Anlamazca ona baktım.
"Ne yapacakmışız?"
O sırıtırken bir süre boş gözlerle ona baksam da sonunda anlamıştım. Nasıl anlayamazdım? Yanına koşup sarıldığımda bedenine sardığım kollarımdan kurtulmaya çalışıyordu.
"Bırak beni yahu! Önümde omletim soğuyor senin yüzünden."
Yerime geri geçtiğimde konuşmaya başladı.
"Tamam, dediğim gibi sana ufak bir Istanbul turu yaptırmaya sözüm vardı."
Ardından ekledi.
"Ve ıste bugün, sonunda bir gün yorgun hissetmiyorum, yapacağız."
Geldigim neredeyse bir aydan beri, hiçbir yeri tanıyamamıştım ve bu kötü hissettiriyordu. Su'nun genelde buna vakti olmuyordu, tek başıma da gezemezdim çünkü dile aşina değildim. Su bana söz vermiş, müsait olduğu bir gün elimizden geldiğince nerelere gidersek gezdirecegini söylemişti. O günün geldiğine seviniyordum, en azından kaldığım bu şehri biraz olsun tanımış olacaktım.
"Nereye istersem gidecek miyiz?"
O da gülümsedi.
"Nereye istersen."
_____________________________________________
Evden çıktığımızda güneşli hava içimizi ısıtmıştı. Yavaş yavaş yürümeye başladık. Su'nun şakalaşmalarıyla geçen yürüyüşümüz iskeleye geldiğimizde bitmişti.

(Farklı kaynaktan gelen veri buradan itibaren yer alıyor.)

-- B's SWAR block computes the same nibble-map as A's add loop
theorem pv_bswar (acc C isize : Int) (h4 : 4 ≤ isize) :
    PySem.Int.bxor
      (PySem.Int.band (PySem.Int.band acc (((1:Int) <<< isize.toNat) - 1))
          (Int.not ((8:Int) * PySem.Int.floordiv (((1:Int) <<< (4 * PySem.Int.floordiv (isize + 3) 4).toNat) - 1) 15))
        + PySem.Int.band ((PySem.Int.band C 7 + (1:Int)) * PySem.Int.floordiv (((1:Int) <<< (4 * PySem.Int.floordiv (isize + 3) 4).toNat) - 1) 15)
          (Int.not ((8:Int) * PySem.Int.floordiv (((1:Int) <<< (4 * PySem.Int.floordiv (isize + 3) 4).toNat) - 1) 15)))
      (PySem.Int.band
        (PySem.Int.bxor (PySem.Int.band acc (((1:Int) <<< isize.toNat) - 1))
          ((PySem.Int.band C 7 + (1:Int)) * PySem.Int.floordiv (((1:Int) <<< (4 * PySem.Int.floordiv (isize + 3) 4).toNat) - 1) 15))
        ((8:Int) * PySem.Int.floordiv (((1:Int) <<< (4 * PySem.Int.floordiv (isize + 3) 4).toNat) - 1) 15))
    = ↑(pvS (PySem.Int.band C 7 + (1:Int)).toNat (acc % (2:Int) ^ isize.toNat).toNat
        ((isize.toNat + 3) / 4)) := by
  set wN := isize.toNat with hwN
  have hw : 4 ≤ wN := by omega
  set K := (wN + 3) / 4 with hK
  set x := (acc % (2:Int) ^ wN).toNat with hx
  have hxv : ((x : Nat) : Int) = acc % (2:Int) ^ wN :=
    Int.toNat_of_nonneg (Int.emod_nonneg acc (by positivity))
  have hxlt : x < 2 ^ wN := by
    have h1 : acc % (2:Int) ^ wN < (2:Int) ^ wN := Int.emod_lt_of_pos acc (by positivity)
    have h2 : ((2:Int) ^ wN) = (((2 ^ wN : Nat)) : Int) := pv_pow_cast wN
    omega
  have hweq : isize = ((wN : Nat) : Int) := (Int.toNat_of_nonneg (by omega)).symm
  obtain ⟨hac1, hac8⟩ := pv_ac_bounds C
  set ac := PySem.Int.band C 7 + (1:Int) with hac
  set aN := ac.toNat with haN
  have hacv : ((aN : Nat) : Int) = ac := Int.toNat_of_nonneg (by omega)
  have haN1 : 1 ≤ aN := by omega
  have haN8 : aN ≤ 8 := by omega
  -- the chunk count and the broadcast constants
  have hch : PySem.Int.floordiv (isize + 3) 4 = ((K : Nat) : Int) := by
    rw [PySem.Int.floordiv_eq_ediv_of_pos (by norm_num)]
    rw [show isize + 3 = (((wN + 3 : Nat)) : Int) from by rw [hweq]; push_cast; ring,
        show (4:Int) = ((4:Nat) : Int) from rfl, ← Int.natCast_ediv, hK]
  have h4ch : (4 * PySem.Int.floordiv (isize + 3) 4).toNat = 4 * K := by
    rw [hch]; omega
  have hrep : PySem.Int.floordiv (((1:Int) <<< (4 * PySem.Int.floordiv (isize + 3) 4).toNat) - 1) 15
      = ((pvRep K : Nat) : Int) := by
    rw [h4ch, Int.shiftLeft_eq, one_mul, PySem.Int.floordiv_eq_ediv_of_pos (by norm_num),
        pv_mask_cast (4 * K), show (15:Int) = ((15:Nat) : Int) from rfl, ← Int.natCast_ediv]
    rw [show (2:Nat) ^ (4 * K) = 16 ^ K from by rw [pow_mul]; norm_num, pv_repDiv]
  have hfull : ((1:Int) <<< wN) - 1 = (2:Int) ^ wN - 1 := by rw [Int.shiftLeft_eq, one_mul]
  have hxint : PySem.Int.band acc (((1:Int) <<< wN) - 1) = ((x : Nat) : Int) := by
    rw [hfull, pv_band_mask, hxv]
  have hbint : ac * PySem.Int.floordiv (((1:Int) <<< (4 * PySem.Int.floordiv (isize + 3) 4).toNat) - 1) 15
      = (((aN * pvRep K : Nat)) : Int) := by
    rw [hrep, ← hacv]; push_cast; ring
  have hhigh : (8:Int) * PySem.Int.floordiv (((1:Int) <<< (4 * PySem.Int.floordiv (isize + 3) 4).toNat) - 1) 15
      = (((8 * pvRep K : Nat)) : Int) := by
    rw [hrep]; push_cast; ring
  rw [hxint, hbint, hhigh]
  rw [PySem.Int.bxor_of_nonneg (a := ((x : Nat) : Int)) (b := ((aN * pvRep K : Nat) : Int))
      (Int.natCast_nonneg _) (Int.natCast_nonneg _)]
  simp only [Int.toNat_natCast]
  rw [PySem.Int.band_of_nonneg (a := ((x ^^^ aN * pvRep K : Nat) : Int))
      (b := ((8 * pvRep K : Nat) : Int)) (Int.natCast_nonneg _) (Int.natCast_nonneg _)]
  simp only [Int.toNat_natCast]
  rw [pv_band_not _ _ (Int.natCast_nonneg _) (Int.natCast_nonneg _),
      pv_band_not _ _ (Int.natCast_nonneg _) (Int.natCast_nonneg _)]
  simp only [Int.toNat_natCast]
  rw [show ((((x.ldiff (8 * pvRep K)) : Nat) : Int) + (((aN * pvRep K).ldiff (8 * pvRep K) : Nat) : Int))
        = ((((x.ldiff (8 * pvRep K)) + (aN * pvRep K).ldiff (8 * pvRep K) : Nat)) : Int) from by push_cast; ring]
  rw [PySem.Int.bxor_of_nonneg (Int.natCast_nonneg _) (Int.natCast_nonneg _)]
  simp only [Int.toNat_natCast]
  have hx16 : x < 16 ^ K := by
    calc x < 2 ^ wN := hxlt
    _ ≤ 2 ^ (4 * K) := Nat.pow_le_pow_right (by norm_num) (by omega)
    _ = 16 ^ K := by rw [pow_mul]; norm_num
  rw [pv_swar aN haN1 haN8 K x hx16]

Su eliyle vapurları işaret etti.
"Onlara binip Eminönü'ye gideceğiz Hannah, daha önce vapura bindin mi?"
Aklımı yaklaşık 3 hafta önce bir vapur seferinde tanıdığım adam doldurmuştu. Onun güzel ve ruhundan bir şeyler taşıyan sesi, ondan duyduğum ilk şey. Kırgın bir adam ve fazlasıyla öfkeli bu tabiata ama biliyorum ki asla kötü değil o kalbi.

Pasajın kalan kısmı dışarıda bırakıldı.